[Saved entries]
##############################

-- pv_equiv track=rewrite | github.com/filipHartman/checkpoint-1-python-1 | data.py | get_youngest_student
-- ===== SOURCE A (Python) =====
-- def get_youngest_student(students):
--     """
--     Get youngest student from all classes
--
--     IMPORTANT:
--         Implement this function without built-in functions like max(), min()
--         or similar
--
--     :param list students:  students' data
--
--     :returns: youngest student
--     :rtype: list
--     """
--     birth_year_column = 3
--     youngest_student_birth_year = students[0][birth_year_column]
--     youngest_student = students[0]
--     for student_data in students:
--         if student_data[birth_year_column] > youngest_student_birth_year:
--             youngest_student_birth_year = student_data[birth_year_column]
--             youngest_student = student_data
--
--     return youngest_student
-- ===== SOURCE B (Python) =====
-- def get_youngest_student(students):
--     # Two passes: first compute the maximum birth year, then return the
--     # first student whose birth year equals it (same tie-breaking as A).
--     max_year = students[0][3]
--     for student_data in students:
--         if student_data[3] > max_year:
--             max_year = student_data[3]
--     for student_data in students:
--         if student_data[3] == max_year:
--             return student_data
-- ===== Notes on version B (the rewrite author's own statement) =====
-- stated objective: alternative
-- what changed: Replaces A's single pass that tracks both the best year and the best row with two passes: one computing only the maximum birth year, then a first-match scan for the row whose year equals it.
import Mathlib
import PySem

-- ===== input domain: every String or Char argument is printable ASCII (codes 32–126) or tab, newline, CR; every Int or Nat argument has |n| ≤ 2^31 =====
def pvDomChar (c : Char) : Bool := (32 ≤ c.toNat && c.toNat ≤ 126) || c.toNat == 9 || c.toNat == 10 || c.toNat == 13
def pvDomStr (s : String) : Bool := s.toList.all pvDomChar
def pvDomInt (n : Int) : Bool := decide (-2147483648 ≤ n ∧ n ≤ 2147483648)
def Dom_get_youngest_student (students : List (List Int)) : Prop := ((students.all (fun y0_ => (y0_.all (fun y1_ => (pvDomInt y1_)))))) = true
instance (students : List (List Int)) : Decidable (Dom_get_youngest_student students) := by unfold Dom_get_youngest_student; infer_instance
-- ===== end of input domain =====

-- B replaces A's single pass tracking (year, row) by two passes: max year, then first row matching it.

-- ===== PORT A =====
-- A's loop over students, carrying (youngest_student_birth_year, youngest_student).
-- A none from pyGet? is an IndexError in Python; excluded by Pre_, dummy [] here.
def gysALoop : List (List Int) → Int → List Int → List Int
  | [], _, ys => ys
  | s :: t, by_, ys =>
    match PySem.List.pyGet? s 3 with
    | none => []
    | some y => if y > by_ then gysALoop t y s else gysALoop t by_ ys

def get_youngest_student (students : List (List Int)) : List Int :=
  match students with
  | [] => []  -- students[0] raises IndexError (outside Pre_)
  | s0 :: _ =>
    match PySem.List.pyGet? s0 3 with
    | none => []  -- IndexError (outside Pre_)
    | some y0 => gysALoop students y0 s0

-- ===== PORT B =====
-- first pass: maximum birth year
def gysMaxLoop : List (List Int) → Int → Int
  | [], m => m
  | s :: t, m =>
    match PySem.List.pyGet? s 3 with
    | none => m  -- IndexError (outside Pre_)
    | some y => if y > m then gysMaxLoop t y else gysMaxLoop t m

-- second pass: first student whose year equals the target
def gysFindLoop : List (List Int) → Int → List Int
  | [], _ => []  -- Python falls off the loop returning None; unreachable under Pre_
  | s :: t, m =>
    match PySem.List.pyGet? s 3 with
    | none => []
    | some y => if y == m then s else gysFindLoop t m

def get_youngest_student_alt (students : List (List Int)) : List Int :=
  match students with
  | [] => []
  | s0 :: _ =>
    match PySem.List.pyGet? s0 3 with
    | none => []
    | some y0 => gysFindLoop students (gysMaxLoop students y0)

-- ===== PRECONDITION & SPEC =====
-- exactly the inputs where Python A returns: nonempty, every row long enough for index 3
def Pre_get_youngest_student (students : List (List Int)) : Prop :=
  students ≠ [] ∧ ∀ s ∈ students, 4 ≤ s.length
instance (students : List (List Int)) : Decidable (Pre_get_youngest_student students) := by
  unfold Pre_get_youngest_student; infer_instance

def pvWitness_get_youngest_student : List (List Int) := [[1, 2, 3, 1999], [4, 5, 6, 2001]]

def Spec_get_youngest_student (students : List (List Int)) (out : List Int) : Prop := out = get_youngest_student_alt students
instance (students : List (List Int)) (out : List Int) : Decidable (Spec_get_youngest_student students out) := by unfold Spec_get_youngest_student; infer_instance

-- ===== CLAIM (what is proved, stated in full; the proofs are below) =====
def Claim_equal_get_youngest_student : Prop := ∀ (students : List (List Int)), Dom_get_youngest_student students → Pre_get_youngest_student students → Spec_get_youngest_student students (get_youngest_student students)

-- ===== LEMMAS AND PROOFS =====

theorem gysPyGet3 (s : List Int) (hs : 4 ≤ s.length) :
    PySem.List.pyGet? s 3 = some (s.getD 3 0) := by
  simp only [PySem.List.pyGet?, PySem.List.pyIdx?]
  split
  · rw [if_pos (show (3:Int) < (s.length:Int) by omega)]
    simp [List.getElem?_eq_getElem (show 3 < s.length by omega)]
  · omega

theorem gysMaxLoop_ge (l : List (List Int)) (b : Int) : b ≤ gysMaxLoop l b := by
  induction l generalizing b with
  | nil => simp [gysMaxLoop]
  | cons s t ih =>
    simp only [gysMaxLoop]
    cases PySem.List.pyGet? s 3 with
    | none => exact le_refl b
    | some y =>
      simp only
      split
      · exact le_of_lt (lt_of_lt_of_le (by omega) (ih y))
      · exact ih b

theorem gysKey (l : List (List Int)) (b : Int) (ys : List Int)
    (h : ∀ s ∈ l, 4 ≤ s.length) :
    gysALoop l b ys = if gysMaxLoop l b > b then gysFindLoop l (gysMaxLoop l b) else ys := by
  induction l generalizing b ys with
  | nil => simp [gysALoop, gysMaxLoop]
  | cons s t ih =>
    have hg : PySem.List.pyGet? s 3 = some (s.getD 3 0) := gysPyGet3 s (h s (by simp))
    have ht : ∀ u ∈ t, 4 ≤ u.length := fun u hu => h u (by simp [hu])
    set y := s.getD 3 0 with hy
    simp only [gysALoop, gysMaxLoop, gysFindLoop, hg]
    by_cases hyb : y > b
    · simp only [if_pos hyb]
      rw [ih _ _ ht]
      have hge := gysMaxLoop_ge t y
      by_cases hm : gysMaxLoop t y > y
      · rw [if_pos hm, if_pos (by omega), if_neg (by simp; omega)]
      · have hmy : gysMaxLoop t y = y := le_antisymm (by omega) hge
        rw [if_neg hm, hmy, if_pos (by omega), if_pos (by simp)]
    · simp only [if_neg hyb]
      rw [ih _ _ ht]
      by_cases hm : gysMaxLoop t b > b
      · rw [if_pos hm, if_pos hm, if_neg (by simp; omega)]
      · rw [if_neg hm, if_neg hm]

-- ===== VERDICT (by name: the statement is the Claim_ definition above) =====
theorem get_youngest_student_spec : Claim_equal_get_youngest_student := by
  intro students _ hpre
  obtain ⟨hne, hlen⟩ := hpre
  unfold Spec_get_youngest_student
  match students, hne with
  | s0 :: rest, _ =>
    have h0 : 4 ≤ s0.length := hlen s0 (by simp)
    have hg0 : PySem.List.pyGet? s0 3 = some (s0.getD 3 0) := gysPyGet3 s0 h0
    simp only [get_youngest_student, get_youngest_student_alt, hg0]
    rw [gysKey _ _ _ hlen]
    have hge := gysMaxLoop_ge (s0 :: rest) (s0.getD 3 0)
    by_cases hm : gysMaxLoop (s0 :: rest) (s0.getD 3 0) > s0.getD 3 0
    · rw [if_pos hm]
    · rw [if_neg hm]
      have heq : gysMaxLoop (s0 :: rest) (s0.getD 3 0) = s0.getD 3 0 := le_antisymm (by omega) hge
      rw [heq]
      simp [gysFindLoop, hg0]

##############################

What you have to do: Of the entries above, transcribe exactly those lines that fall between the line containing "-- second pass: first" and the line containing "-- ===== CLAIM", together with those two lines.

Task answer:
-- second pass: first student whose year equals the target
def gysFindLoop : List (List Int) → Int → List Int
  | [], _ => []  -- Python falls off the loop returning None; unreachable under Pre_
  | s :: t, m =>
    match PySem.List.pyGet? s 3 with
    | none => []
    | some y => if y == m then s else gysFindLoop t m

def get_youngest_student_alt (students : List (List Int)) : List Int :=
  match students with
  | [] => []
  | s0 :: _ =>
    match PySem.List.pyGet? s0 3 with
    | none => []
    | some y0 => gysFindLoop students (gysMaxLoop students y0)

-- ===== PRECONDITION & SPEC =====
-- exactly the inputs where Python A returns: nonempty, every row long enough for index 3
def Pre_get_youngest_student (students : List (List Int)) : Prop :=
  students ≠ [] ∧ ∀ s ∈ students, 4 ≤ s.length
instance (students : List (List Int)) : Decidable (Pre_get_youngest_student students) := by
  unfold Pre_get_youngest_student; infer_instance

def pvWitness_get_youngest_student : List (List Int) := [[1, 2, 3, 1999], [4, 5, 6, 2001]]

def Spec_get_youngest_student (students : List (List Int)) (out : List Int) : Prop := out = get_youngest_student_alt students
instance (students : List (List Int)) (out : List Int) : Decidable (Spec_get_youngest_student students out) := by unfold Spec_get_youngest_student; infer_instance

-- ===== CLAIM (what is proved, stated in full; the proofs are below) =====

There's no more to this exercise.